◆ **Listed records**
-- Opening Marker --

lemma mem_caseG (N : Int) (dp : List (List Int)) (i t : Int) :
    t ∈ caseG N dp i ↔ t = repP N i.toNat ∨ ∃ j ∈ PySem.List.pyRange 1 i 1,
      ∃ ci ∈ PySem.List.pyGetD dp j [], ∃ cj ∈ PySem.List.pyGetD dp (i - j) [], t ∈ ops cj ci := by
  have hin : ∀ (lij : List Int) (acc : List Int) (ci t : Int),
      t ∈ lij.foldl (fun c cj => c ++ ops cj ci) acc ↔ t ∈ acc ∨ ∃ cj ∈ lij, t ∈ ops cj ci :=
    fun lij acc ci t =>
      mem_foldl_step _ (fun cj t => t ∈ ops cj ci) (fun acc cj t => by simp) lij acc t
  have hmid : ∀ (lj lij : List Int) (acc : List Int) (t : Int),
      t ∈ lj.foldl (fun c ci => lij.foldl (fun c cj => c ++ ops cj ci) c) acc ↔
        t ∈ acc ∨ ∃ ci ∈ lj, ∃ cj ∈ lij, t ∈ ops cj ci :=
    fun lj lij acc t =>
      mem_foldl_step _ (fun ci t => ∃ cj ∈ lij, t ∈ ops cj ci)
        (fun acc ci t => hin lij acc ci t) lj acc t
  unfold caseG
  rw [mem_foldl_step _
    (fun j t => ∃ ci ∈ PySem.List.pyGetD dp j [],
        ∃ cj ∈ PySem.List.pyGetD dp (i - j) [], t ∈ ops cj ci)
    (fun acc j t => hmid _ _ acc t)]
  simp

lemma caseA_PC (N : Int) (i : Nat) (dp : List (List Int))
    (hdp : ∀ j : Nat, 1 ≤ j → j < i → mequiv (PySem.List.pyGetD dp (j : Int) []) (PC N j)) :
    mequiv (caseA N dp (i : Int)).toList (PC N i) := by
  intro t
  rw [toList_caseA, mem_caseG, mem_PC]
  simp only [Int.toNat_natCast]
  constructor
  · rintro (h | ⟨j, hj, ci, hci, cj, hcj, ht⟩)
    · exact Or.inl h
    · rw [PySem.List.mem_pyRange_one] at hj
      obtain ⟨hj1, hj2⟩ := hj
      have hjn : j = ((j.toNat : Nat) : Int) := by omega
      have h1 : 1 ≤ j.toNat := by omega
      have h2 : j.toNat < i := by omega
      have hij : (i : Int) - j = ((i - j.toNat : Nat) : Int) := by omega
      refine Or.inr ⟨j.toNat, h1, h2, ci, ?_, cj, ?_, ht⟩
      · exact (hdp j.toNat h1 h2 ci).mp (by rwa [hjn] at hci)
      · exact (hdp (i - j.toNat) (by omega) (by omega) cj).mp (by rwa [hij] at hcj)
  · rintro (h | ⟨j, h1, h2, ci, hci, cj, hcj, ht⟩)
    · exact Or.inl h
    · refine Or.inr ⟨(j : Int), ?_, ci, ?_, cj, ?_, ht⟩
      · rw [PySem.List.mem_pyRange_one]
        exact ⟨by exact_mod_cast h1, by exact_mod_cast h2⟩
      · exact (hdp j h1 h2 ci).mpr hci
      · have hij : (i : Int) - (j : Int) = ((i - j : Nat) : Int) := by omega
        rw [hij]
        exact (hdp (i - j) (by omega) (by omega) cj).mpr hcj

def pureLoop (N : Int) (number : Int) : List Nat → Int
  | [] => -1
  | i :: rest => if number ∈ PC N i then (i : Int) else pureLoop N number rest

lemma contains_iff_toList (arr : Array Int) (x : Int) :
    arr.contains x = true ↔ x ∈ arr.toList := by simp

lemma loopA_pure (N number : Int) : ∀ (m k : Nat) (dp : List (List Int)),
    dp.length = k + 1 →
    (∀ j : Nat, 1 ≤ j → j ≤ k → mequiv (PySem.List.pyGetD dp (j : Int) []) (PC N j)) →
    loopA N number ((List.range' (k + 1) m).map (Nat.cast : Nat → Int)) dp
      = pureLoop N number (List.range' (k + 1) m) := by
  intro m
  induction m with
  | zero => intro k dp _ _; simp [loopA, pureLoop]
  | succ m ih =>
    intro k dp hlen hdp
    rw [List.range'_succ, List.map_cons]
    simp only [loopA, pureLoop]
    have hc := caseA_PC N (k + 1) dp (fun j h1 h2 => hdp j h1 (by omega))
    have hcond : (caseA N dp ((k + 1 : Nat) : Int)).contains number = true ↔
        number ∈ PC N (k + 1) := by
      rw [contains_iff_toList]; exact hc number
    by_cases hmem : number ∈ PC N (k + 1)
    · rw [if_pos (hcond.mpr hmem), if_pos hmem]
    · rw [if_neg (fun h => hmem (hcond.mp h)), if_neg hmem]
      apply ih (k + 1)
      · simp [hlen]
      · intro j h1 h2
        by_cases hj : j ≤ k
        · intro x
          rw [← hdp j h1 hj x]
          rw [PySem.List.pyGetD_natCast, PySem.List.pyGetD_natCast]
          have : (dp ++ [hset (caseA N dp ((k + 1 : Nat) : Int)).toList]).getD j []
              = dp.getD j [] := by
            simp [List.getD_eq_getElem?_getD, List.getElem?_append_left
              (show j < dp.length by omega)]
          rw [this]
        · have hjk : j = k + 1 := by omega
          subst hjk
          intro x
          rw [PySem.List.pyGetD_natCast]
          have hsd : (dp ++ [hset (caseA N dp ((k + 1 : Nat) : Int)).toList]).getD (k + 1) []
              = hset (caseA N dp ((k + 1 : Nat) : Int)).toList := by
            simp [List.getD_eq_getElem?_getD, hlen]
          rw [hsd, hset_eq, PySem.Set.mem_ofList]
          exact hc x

-- Closing Marker --
-- Opening Marker --

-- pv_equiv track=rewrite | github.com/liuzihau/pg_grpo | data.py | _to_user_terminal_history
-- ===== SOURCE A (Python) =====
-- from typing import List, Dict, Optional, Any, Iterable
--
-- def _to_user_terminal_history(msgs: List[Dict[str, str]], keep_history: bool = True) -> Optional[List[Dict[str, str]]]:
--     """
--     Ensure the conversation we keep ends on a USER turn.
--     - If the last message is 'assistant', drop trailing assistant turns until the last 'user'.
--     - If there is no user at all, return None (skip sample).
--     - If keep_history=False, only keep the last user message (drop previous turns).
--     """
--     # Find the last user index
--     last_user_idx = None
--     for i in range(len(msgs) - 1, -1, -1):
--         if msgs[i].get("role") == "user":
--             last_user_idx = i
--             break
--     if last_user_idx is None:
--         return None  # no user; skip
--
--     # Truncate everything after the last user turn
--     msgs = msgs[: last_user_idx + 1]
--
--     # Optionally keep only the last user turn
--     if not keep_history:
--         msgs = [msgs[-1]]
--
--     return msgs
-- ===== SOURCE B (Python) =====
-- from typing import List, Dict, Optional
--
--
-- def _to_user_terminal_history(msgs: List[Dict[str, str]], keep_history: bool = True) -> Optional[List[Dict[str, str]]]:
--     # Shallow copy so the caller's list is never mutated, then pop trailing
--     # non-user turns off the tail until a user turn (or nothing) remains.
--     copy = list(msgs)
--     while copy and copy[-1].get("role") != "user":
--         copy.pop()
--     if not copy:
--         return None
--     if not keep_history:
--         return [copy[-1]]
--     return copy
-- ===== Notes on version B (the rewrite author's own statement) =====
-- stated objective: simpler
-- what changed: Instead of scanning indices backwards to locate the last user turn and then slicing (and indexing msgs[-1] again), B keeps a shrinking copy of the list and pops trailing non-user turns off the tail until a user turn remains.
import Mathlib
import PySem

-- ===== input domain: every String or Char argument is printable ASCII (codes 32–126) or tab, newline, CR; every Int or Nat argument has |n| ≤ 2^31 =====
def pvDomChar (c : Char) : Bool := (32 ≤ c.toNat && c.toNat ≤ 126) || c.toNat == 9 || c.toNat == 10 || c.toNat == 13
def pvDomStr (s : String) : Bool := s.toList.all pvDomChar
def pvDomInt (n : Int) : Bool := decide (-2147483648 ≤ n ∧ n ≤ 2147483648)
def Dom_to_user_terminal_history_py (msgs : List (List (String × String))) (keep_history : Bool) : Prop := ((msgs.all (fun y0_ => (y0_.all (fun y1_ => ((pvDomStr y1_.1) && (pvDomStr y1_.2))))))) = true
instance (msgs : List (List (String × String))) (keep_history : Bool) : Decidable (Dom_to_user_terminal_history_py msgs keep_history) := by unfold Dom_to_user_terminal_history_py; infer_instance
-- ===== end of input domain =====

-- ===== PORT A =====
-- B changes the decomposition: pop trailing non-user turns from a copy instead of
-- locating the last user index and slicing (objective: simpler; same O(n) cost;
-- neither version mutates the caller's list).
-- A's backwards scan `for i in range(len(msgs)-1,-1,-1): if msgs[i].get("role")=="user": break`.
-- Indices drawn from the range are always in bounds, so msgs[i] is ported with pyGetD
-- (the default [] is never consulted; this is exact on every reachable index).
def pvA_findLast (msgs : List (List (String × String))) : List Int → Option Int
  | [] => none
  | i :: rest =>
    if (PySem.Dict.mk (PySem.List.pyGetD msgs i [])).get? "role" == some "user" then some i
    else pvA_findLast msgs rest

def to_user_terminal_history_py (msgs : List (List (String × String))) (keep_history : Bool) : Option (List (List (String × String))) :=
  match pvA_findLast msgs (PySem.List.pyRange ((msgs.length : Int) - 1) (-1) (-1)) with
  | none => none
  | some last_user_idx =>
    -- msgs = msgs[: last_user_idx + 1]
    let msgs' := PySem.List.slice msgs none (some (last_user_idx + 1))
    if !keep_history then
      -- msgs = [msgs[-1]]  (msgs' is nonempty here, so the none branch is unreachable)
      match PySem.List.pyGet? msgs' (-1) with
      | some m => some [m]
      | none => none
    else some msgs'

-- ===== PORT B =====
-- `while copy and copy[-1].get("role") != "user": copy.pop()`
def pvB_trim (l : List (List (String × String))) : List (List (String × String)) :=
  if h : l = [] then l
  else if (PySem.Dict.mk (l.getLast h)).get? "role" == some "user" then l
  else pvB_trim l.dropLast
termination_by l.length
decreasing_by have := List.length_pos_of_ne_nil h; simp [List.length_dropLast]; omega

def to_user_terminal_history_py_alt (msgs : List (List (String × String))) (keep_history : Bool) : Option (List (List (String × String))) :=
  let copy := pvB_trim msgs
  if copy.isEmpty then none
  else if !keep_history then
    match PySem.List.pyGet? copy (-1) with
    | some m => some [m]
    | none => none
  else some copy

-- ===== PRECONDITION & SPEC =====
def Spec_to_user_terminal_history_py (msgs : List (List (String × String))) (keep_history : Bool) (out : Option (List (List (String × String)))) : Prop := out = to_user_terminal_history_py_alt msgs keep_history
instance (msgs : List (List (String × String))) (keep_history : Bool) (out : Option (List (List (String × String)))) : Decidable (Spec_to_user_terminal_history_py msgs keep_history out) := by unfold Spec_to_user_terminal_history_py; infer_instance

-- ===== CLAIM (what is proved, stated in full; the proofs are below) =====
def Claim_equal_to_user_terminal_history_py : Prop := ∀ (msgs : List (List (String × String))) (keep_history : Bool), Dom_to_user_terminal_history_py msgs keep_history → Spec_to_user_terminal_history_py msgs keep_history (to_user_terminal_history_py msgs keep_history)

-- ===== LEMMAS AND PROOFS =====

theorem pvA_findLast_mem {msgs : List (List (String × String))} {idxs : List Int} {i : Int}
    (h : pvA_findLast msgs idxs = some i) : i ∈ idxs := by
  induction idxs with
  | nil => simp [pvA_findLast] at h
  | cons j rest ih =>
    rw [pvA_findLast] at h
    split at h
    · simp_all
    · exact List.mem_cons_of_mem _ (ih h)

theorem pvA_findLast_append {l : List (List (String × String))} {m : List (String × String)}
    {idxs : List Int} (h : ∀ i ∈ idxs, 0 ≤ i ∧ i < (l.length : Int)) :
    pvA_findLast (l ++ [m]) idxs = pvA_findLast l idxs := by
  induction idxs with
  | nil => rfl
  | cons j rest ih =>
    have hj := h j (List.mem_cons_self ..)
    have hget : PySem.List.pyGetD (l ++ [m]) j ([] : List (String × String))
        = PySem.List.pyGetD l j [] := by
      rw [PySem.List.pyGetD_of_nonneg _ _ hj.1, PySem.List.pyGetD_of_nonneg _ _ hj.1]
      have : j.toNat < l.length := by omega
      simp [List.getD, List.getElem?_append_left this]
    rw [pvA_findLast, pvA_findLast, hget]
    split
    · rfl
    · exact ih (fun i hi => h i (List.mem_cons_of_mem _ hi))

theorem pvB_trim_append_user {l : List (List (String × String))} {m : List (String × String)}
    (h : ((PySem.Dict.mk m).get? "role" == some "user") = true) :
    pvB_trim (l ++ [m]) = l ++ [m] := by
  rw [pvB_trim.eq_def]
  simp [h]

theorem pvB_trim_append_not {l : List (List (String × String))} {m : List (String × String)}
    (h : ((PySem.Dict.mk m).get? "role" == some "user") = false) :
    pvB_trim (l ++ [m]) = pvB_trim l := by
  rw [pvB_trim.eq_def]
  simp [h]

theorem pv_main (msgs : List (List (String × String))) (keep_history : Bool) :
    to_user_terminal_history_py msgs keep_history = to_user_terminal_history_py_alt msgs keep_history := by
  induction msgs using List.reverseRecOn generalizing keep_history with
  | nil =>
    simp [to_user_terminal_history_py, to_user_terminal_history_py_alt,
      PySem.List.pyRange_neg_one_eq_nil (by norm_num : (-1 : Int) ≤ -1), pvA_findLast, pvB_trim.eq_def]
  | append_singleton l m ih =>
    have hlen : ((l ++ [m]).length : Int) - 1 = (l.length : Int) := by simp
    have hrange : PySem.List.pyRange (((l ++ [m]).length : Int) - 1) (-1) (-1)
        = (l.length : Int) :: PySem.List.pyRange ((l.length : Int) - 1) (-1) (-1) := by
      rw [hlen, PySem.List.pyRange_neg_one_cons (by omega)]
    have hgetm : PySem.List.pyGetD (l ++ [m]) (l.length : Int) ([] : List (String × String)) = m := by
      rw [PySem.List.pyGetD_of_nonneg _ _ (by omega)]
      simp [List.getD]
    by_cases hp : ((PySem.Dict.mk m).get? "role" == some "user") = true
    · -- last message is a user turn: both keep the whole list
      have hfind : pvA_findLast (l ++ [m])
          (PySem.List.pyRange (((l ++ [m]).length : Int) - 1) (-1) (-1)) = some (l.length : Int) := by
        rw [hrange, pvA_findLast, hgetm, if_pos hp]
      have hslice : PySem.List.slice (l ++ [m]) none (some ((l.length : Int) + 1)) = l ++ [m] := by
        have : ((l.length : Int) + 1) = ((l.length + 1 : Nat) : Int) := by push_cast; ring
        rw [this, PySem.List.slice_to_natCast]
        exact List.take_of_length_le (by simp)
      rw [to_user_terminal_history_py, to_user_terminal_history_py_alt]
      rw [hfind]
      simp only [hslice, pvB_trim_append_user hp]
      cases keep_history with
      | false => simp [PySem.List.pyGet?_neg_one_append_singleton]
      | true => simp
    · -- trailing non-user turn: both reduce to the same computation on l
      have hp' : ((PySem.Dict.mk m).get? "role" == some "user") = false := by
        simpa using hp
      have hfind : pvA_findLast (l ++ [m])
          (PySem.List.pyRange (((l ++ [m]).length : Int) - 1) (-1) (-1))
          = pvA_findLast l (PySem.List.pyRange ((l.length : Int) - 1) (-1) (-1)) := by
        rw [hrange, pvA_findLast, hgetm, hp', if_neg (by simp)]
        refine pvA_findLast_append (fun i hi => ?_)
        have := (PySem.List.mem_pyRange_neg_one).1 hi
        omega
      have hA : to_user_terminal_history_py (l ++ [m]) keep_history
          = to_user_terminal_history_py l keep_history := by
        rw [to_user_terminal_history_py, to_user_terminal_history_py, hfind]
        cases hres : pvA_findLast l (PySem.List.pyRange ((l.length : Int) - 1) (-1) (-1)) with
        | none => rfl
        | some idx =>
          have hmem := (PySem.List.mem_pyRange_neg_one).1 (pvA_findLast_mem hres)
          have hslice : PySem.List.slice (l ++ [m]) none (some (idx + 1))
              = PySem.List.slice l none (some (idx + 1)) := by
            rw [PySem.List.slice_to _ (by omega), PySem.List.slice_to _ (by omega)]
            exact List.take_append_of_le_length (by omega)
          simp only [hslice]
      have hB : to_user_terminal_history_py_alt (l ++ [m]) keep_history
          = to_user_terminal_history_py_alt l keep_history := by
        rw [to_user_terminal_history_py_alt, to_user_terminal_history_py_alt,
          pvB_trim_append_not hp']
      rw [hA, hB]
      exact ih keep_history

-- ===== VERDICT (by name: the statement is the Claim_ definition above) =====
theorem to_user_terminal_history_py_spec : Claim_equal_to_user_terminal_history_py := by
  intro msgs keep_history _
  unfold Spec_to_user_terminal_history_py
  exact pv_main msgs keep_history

-- Closing Marker --
-- Opening Marker --

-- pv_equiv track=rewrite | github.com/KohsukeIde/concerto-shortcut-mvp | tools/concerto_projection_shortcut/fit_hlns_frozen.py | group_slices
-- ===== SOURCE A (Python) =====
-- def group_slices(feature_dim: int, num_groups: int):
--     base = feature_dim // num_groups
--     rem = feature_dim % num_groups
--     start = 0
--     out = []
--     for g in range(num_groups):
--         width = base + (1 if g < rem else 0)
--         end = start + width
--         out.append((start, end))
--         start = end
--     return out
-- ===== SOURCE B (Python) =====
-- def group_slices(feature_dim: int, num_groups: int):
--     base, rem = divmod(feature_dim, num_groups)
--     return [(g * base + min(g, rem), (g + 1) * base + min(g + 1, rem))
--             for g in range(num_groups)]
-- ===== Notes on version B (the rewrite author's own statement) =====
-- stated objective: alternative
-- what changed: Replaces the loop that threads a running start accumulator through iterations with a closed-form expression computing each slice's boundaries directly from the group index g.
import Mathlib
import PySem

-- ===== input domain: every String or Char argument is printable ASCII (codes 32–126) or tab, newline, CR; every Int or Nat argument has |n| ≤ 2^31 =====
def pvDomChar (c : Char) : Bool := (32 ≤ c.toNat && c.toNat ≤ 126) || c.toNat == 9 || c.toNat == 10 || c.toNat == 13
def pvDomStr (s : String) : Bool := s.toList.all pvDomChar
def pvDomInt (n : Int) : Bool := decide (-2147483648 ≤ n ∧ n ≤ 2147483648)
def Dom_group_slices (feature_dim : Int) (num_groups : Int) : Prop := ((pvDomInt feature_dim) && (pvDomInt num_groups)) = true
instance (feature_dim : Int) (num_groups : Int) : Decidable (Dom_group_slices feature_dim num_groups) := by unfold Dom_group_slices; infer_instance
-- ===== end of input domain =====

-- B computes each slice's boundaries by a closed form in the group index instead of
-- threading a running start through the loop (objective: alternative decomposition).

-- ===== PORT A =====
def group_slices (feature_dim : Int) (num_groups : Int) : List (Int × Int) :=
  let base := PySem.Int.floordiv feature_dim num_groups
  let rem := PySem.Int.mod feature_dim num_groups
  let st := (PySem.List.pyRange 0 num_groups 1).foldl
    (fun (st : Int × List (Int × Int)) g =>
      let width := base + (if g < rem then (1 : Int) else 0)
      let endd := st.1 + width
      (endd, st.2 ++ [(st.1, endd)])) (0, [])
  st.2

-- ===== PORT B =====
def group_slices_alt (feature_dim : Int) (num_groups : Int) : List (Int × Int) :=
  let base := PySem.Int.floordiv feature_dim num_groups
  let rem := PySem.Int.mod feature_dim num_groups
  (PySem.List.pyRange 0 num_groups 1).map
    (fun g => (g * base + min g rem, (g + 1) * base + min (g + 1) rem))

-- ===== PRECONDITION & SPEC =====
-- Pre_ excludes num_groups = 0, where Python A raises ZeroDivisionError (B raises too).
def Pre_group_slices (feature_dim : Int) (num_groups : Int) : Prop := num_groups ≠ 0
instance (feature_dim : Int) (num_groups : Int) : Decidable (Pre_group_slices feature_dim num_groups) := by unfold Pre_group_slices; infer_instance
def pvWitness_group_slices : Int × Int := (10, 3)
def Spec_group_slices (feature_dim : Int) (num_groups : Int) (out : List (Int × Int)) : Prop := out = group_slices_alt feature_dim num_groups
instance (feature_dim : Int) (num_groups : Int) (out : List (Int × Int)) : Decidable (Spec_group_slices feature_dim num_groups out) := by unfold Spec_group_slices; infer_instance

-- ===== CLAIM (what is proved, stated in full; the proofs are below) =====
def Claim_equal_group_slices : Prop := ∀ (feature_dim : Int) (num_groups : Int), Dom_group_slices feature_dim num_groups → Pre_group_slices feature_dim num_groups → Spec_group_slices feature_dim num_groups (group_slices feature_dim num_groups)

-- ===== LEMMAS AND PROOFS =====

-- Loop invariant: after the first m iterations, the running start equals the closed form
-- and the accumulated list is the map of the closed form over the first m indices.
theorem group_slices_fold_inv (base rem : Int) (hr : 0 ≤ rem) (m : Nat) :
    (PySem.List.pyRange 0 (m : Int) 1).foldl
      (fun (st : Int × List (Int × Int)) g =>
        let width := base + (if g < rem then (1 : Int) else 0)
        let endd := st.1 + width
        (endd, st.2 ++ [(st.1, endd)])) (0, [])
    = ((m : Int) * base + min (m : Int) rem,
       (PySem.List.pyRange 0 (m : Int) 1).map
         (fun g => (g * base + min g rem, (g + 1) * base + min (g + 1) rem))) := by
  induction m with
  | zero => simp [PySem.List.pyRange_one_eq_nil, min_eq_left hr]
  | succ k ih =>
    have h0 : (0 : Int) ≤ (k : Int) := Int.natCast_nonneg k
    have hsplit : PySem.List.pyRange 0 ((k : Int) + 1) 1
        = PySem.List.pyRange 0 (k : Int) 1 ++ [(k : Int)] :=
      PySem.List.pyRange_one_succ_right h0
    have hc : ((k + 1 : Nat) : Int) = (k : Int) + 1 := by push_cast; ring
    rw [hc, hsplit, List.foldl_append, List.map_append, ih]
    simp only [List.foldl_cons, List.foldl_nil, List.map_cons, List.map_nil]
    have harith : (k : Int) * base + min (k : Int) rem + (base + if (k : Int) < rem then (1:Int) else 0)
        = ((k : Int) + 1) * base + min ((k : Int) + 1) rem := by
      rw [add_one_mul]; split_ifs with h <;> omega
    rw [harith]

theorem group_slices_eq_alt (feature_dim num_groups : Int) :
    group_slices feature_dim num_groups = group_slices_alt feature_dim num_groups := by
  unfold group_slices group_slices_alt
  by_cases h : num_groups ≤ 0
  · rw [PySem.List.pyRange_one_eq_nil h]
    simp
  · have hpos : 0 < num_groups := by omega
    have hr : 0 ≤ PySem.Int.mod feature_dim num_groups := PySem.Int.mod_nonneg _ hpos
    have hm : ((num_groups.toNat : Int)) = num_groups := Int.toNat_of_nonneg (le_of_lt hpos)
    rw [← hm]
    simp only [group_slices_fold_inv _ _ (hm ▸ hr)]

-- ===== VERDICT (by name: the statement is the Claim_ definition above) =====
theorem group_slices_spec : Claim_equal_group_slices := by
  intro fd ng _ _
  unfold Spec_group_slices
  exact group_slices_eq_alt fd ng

-- Closing Marker --

◆ **Exercise**
Only the lines with "hfind" are needed; find them in the records and copy each one.

◆ **Answer space**
      have hfind : pvA_findLast (l ++ [m])
      rw [hfind]
      have hfind : pvA_findLast (l ++ [m])
        rw [to_user_terminal_history_py, to_user_terminal_history_py, hfind]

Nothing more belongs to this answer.